Commercial brokers are growing more confident about their clients’ business health, with optimism strengthening across key financial fundamentals and industry demand. Those are the key findings from the latest Broker Pulse: Commercial Lending Report from Agile Market Intelligence.

The report, conducted in partnership with the Commercial & Asset Finance Brokers Association (CAFBA), captured the experiences of brokers across asset finance, business loans, and commercial mortgages.

The most recent edition, which included responses from commercial brokers between 1 and 23 August 2025, reveals that brokers believe businesses are moving away from survival mode and towards cautious growth planning.

Optimism emerges

The report reveals a decisive shift into positive territory for brokers’ views on client business fundamentals.

Brokers’ net sentiment scores – calculated by subtracting the percentage of brokers expecting conditions to worsen from those expecting improvement to create an index ranging from -100 (all pessimistic) to +100 (all optimistic) – are improving.

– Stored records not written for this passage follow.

-- pv_equiv track=rewrite | github.com/Milozzz/Word-stress-prediction-system | stress_prediction.py | end_comb
-- ===== SOURCE A (Python) =====
-- all_vowels = ['aa', 'ae', 'ah', 'ao', 'aw', 'ay', 'eh', 'er', 'ey', 'ih', 'iy', 'ow', 'oy', 'uh', 'uw']
--
-- all_consonants = ['b', 'ch', 'd', 'dh', 'f', 'g', 'hh', 'jh', 'k', 'l', 'm', 'n', 'ng', 'r', 's', 'sh', 't', 'th', 'v', 'w', 'y', 'z', 'zh']
--
-- def all_vowel(syllable):
--     if syllable in all_vowels:
--         return True
--     else:
--         return False
--
-- def all_consonant(syllable):
--     if syllable in all_consonants:
--         return True
--     else:
--         return False
--
-- def end_comb(syllables):
--     result = ''
--     for i in range(1, len(syllables)):
--         one_syllable = syllables[i - 1]
--         two_syllable = syllables[i]
--         if all_consonant(one_syllable) and all_vowel(two_syllable):
--             result = one_syllable + two_syllable
--         elif all_vowel(one_syllable) and all_vowel(two_syllable):
--             result = 'Notation2' + two_syllable
--     return result
-- ===== SOURCE B (Python) =====
-- all_vowels = ['aa', 'ae', 'ah', 'ao', 'aw', 'ay', 'eh', 'er', 'ey', 'ih', 'iy', 'ow', 'oy', 'uh', 'uw']
--
-- all_consonants = ['b', 'ch', 'd', 'dh', 'f', 'g', 'hh', 'jh', 'k', 'l', 'm', 'n', 'ng', 'r', 's', 'sh', 't', 'th', 'v', 'w', 'y', 'z', 'zh']
--
--
-- def end_comb(syllables):
--     # Scan adjacent pairs from the end; the first match found backwards is
--     # the last match of a forward scan, so we can return early.
--     for i in range(len(syllables) - 1, 0, -1):
--         one_syllable = syllables[i - 1]
--         two_syllable = syllables[i]
--         if one_syllable in all_consonants and two_syllable in all_vowels:
--             return one_syllable + two_syllable
--         if one_syllable in all_vowels and two_syllable in all_vowels:
--             return 'Notation2' + two_syllable
--     return ''
-- ===== Notes on version B (the rewrite author's own statement) =====
-- stated objective: alternative
-- what changed: B scans adjacent pairs backwards from the end and returns on the first match (the last match of A's forward overwriting scan), instead of A's forward loop that keeps overwriting an accumulator.
import Mathlib
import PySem

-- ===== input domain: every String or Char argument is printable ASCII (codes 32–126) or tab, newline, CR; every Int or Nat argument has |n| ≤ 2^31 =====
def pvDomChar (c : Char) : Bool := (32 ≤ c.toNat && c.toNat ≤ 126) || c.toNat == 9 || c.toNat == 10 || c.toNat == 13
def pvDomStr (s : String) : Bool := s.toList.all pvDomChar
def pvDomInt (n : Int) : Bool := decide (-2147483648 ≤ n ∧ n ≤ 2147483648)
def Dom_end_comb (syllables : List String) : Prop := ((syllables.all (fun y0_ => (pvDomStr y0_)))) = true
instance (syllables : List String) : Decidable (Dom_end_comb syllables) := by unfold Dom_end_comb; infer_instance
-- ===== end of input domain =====

-- B rewrites A's forward overwriting scan as a backward early-return scan over adjacent pairs (same value, different decomposition).

-- ===== PORT A =====
def all_vowels : List String :=
  ["aa", "ae", "ah", "ao", "aw", "ay", "eh", "er", "ey", "ih", "iy", "ow", "oy", "uh", "uw"]

def all_consonants : List String :=
  ["b", "ch", "d", "dh", "f", "g", "hh", "jh", "k", "l", "m", "n", "ng", "r", "s", "sh", "t", "th", "v", "w", "y", "z", "zh"]

def all_vowel (syllable : String) : Bool :=
  if all_vowels.contains syllable then true else false

def all_consonant (syllable : String) : Bool :=
  if all_consonants.contains syllable then true else false

def end_comb (syllables : List String) : String :=
  (PySem.List.pyRange 1 (syllables.length : Int) 1).foldl
    (fun result i =>
      let one_syllable := PySem.List.pyGetD syllables (i - 1) ""
      let two_syllable := PySem.List.pyGetD syllables i ""
      if all_consonant one_syllable && all_vowel two_syllable then
        one_syllable ++ two_syllable
      else if all_vowel one_syllable && all_vowel two_syllable then
        "Notation2" ++ two_syllable
      else result) ""

-- ===== PORT B =====
-- backward loop 'for i in range(len-1, 0, -1)': k+1 plays the role of i
def end_comb_go (syllables : List String) : Nat → String
  | 0 => ""
  | Nat.succ k =>
    let one_syllable := PySem.List.pyGetD syllables (k : Int) ""
    let two_syllable := PySem.List.pyGetD syllables ((k : Int) + 1) ""
    if all_consonants.contains one_syllable && all_vowels.contains two_syllable then
      one_syllable ++ two_syllable
    else if all_vowels.contains one_syllable && all_vowels.contains two_syllable then
      "Notation2" ++ two_syllable
    else end_comb_go syllables k

def end_comb_alt (syllables : List String) : String :=
  end_comb_go syllables (syllables.length - 1)

-- ===== PRECONDITION & SPEC =====
def Spec_end_comb (syllables : List String) (out : String) : Prop := out = end_comb_alt syllables
instance (syllables : List String) (out : String) : Decidable (Spec_end_comb syllables out) := by unfold Spec_end_comb; infer_instance

-- ===== CLAIM (what is proved, stated in full; the proofs are below) =====
def Claim_equal_end_comb : Prop := ∀ (syllables : List String), Dom_end_comb syllables → Spec_end_comb syllables (end_comb syllables)

-- ===== LEMMAS AND PROOFS =====

-- proof-side: the value a pair contributes, if any
def pairOpt (one two : String) : Option String :=
  if all_consonants.contains one && all_vowels.contains two then some (one ++ two)
  else if all_vowels.contains one && all_vowels.contains two then some ("Notation2" ++ two)
  else none

-- proof-side: the last match among pairs (0,1) … (m-1,m), scanning backwards
def lastOpt (syllables : List String) : Nat → Option String
  | 0 => none
  | Nat.succ k =>
    match pairOpt (PySem.List.pyGetD syllables (k : Int) "") (PySem.List.pyGetD syllables ((k : Int) + 1) "") with
    | some v => some v
    | none => lastOpt syllables k

theorem pairOpt_getD (one two x : String) :
    (if all_consonant one && all_vowel two then one ++ two
     else if all_vowel one && all_vowel two then "Notation2" ++ two else x)
    = (pairOpt one two).getD x := by
  unfold pairOpt all_consonant all_vowel
  split_ifs <;> simp_all

theorem foldl_eq_lastOpt (syllables : List String) (r : String) (m : Nat) :
    (PySem.List.pyRange 1 ((m : Int) + 1) 1).foldl
      (fun result i =>
        let one_syllable := PySem.List.pyGetD syllables (i - 1) ""
        let two_syllable := PySem.List.pyGetD syllables i ""
        if all_consonant one_syllable && all_vowel two_syllable then
          one_syllable ++ two_syllable
        else if all_vowel one_syllable && all_vowel two_syllable then
          "Notation2" ++ two_syllable
        else result) r
    = (lastOpt syllables m).getD r := by
  induction m generalizing r with
  | zero =>
    rw [show ((0 : Nat) : Int) + 1 = 1 by omega, PySem.List.pyRange_one_eq_nil (by omega)]
    rfl
  | succ k ih =>
    have hsplit : PySem.List.pyRange 1 ((Nat.succ k : Int) + 1) 1
        = PySem.List.pyRange 1 ((k : Int) + 1) 1 ++ [(k : Int) + 1] := by
      have h := PySem.List.pyRange_one_succ_right (a := 1) (b := (k : Int) + 1) (by omega)
      push_cast
      exact h
    rw [hsplit, List.foldl_append, ih]
    show (fun result i =>
        let one_syllable := PySem.List.pyGetD syllables (i - 1) ""
        let two_syllable := PySem.List.pyGetD syllables i ""
        if all_consonant one_syllable && all_vowel two_syllable then
          one_syllable ++ two_syllable
        else if all_vowel one_syllable && all_vowel two_syllable then
          "Notation2" ++ two_syllable
        else result) ((lastOpt syllables k).getD r) ((k : Int) + 1)
      = (lastOpt syllables (k + 1)).getD r
    simp only []
    rw [show ((k : Int) + 1 - 1) = (k : Int) by omega, pairOpt_getD]
    simp only [lastOpt]
    cases pairOpt (PySem.List.pyGetD syllables (k : Int) "")
        (PySem.List.pyGetD syllables ((k : Int) + 1) "") <;> rfl

theorem go_eq_lastOpt (syllables : List String) (m : Nat) :
    end_comb_go syllables m = (lastOpt syllables m).getD "" := by
  induction m with
  | zero => rfl
  | succ k ih =>
    simp only [end_comb_go, lastOpt, ih]
    rcases hp : pairOpt (PySem.List.pyGetD syllables (k : Int) "")
        (PySem.List.pyGetD syllables ((k : Int) + 1) "") with _ | v <;> unfold pairOpt at hp <;> split_ifs at hp <;> simp_all <;> split_ifs <;> simp_all

-- ===== VERDICT (by name: the statement is the Claim_ definition above) =====
theorem end_comb_spec : Claim_equal_end_comb := by
  intro syllables _
  unfold Spec_end_comb end_comb end_comb_alt
  cases hn : syllables.length with
  | zero =>
    rw [show ((0 : Nat) : Int) = 1 - 1 by omega, PySem.List.pyRange_one_eq_nil (by omega)]
    rfl
  | succ m =>
    rw [show ((m + 1 : Nat) : Int) = (m : Int) + 1 by push_cast; ring,
        foldl_eq_lastOpt, show m + 1 - 1 = m from rfl, go_eq_lastOpt]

Sentiment scores for cash flow (+18), revenue (+28), and employee headcount (+7) all climbed into net positive territory after being negative last year.

Cash flow optimism in particular ticked up 3 points since the previous quarter, while headcount outlook also rose by 3 points. Revenue has been consistently strong, holding steady at +28. Although outlook on financing requirements softened slightly, it remained in positive territory.

Noting the figures, Michael Johnson, director at Agile Market Intelligence, comments: “The turnaround in cash flow expectations is telling us that businesses are moving beyond just managing through uncertainty to actually seeing light at the end of the tunnel.”

Agriculture and wholesale trade lead growth expectations

On the industry front, things are also looking up. The overall market demand index – which measures the proportion of brokers forecasting growth versus those expecting declines – showed that no industry recorded negative scores in July, reflecting a broad stabilisation in demand.

Brokers are reporting resilience across traditional industries, particularly those
tied to agriculture and trade.

Agriculture was found to be showing the strongest momentum, with 43 per cent of brokers expecting increased demand, up from 24 per cent the previous month. This sharp rise pushed the sector’s demand index to +35, its highest point this year.

Wholesale trade has also staged a rebound, bouncing back to +26 in July after softening in June.

But at the other end of the spectrum, there has been a moderation in previously high-growth sectors, such as transportation and recreation, which suggests that demand is levelling off rather than weakening.

Transportation eased to +21 (down from +33), while arts and recreation dropped to zero from +18. Media and telecommunications also moderated to +19, down from +24.

Stability replaces volatility

The convergence of improved client business health and rebalancing sector demand points to an inflection point for commercial lending.

After periods of sharp swings in expectations, the market is now moving into a phase of steadier sentiment.

“We’re witnessing a healthy maturation in the commercial lending market where unrealistic expectations are giving way to sustainable growth patterns,” Johnson says.

This stabilisation reflects a return to fundamentals. With optimism returning to client businesses and key sectors like agriculture and wholesale trade, the commercial lending market is finding a steady heartbeat, signalling renewed confidence and resilience and providing a prime opportunity for brokers.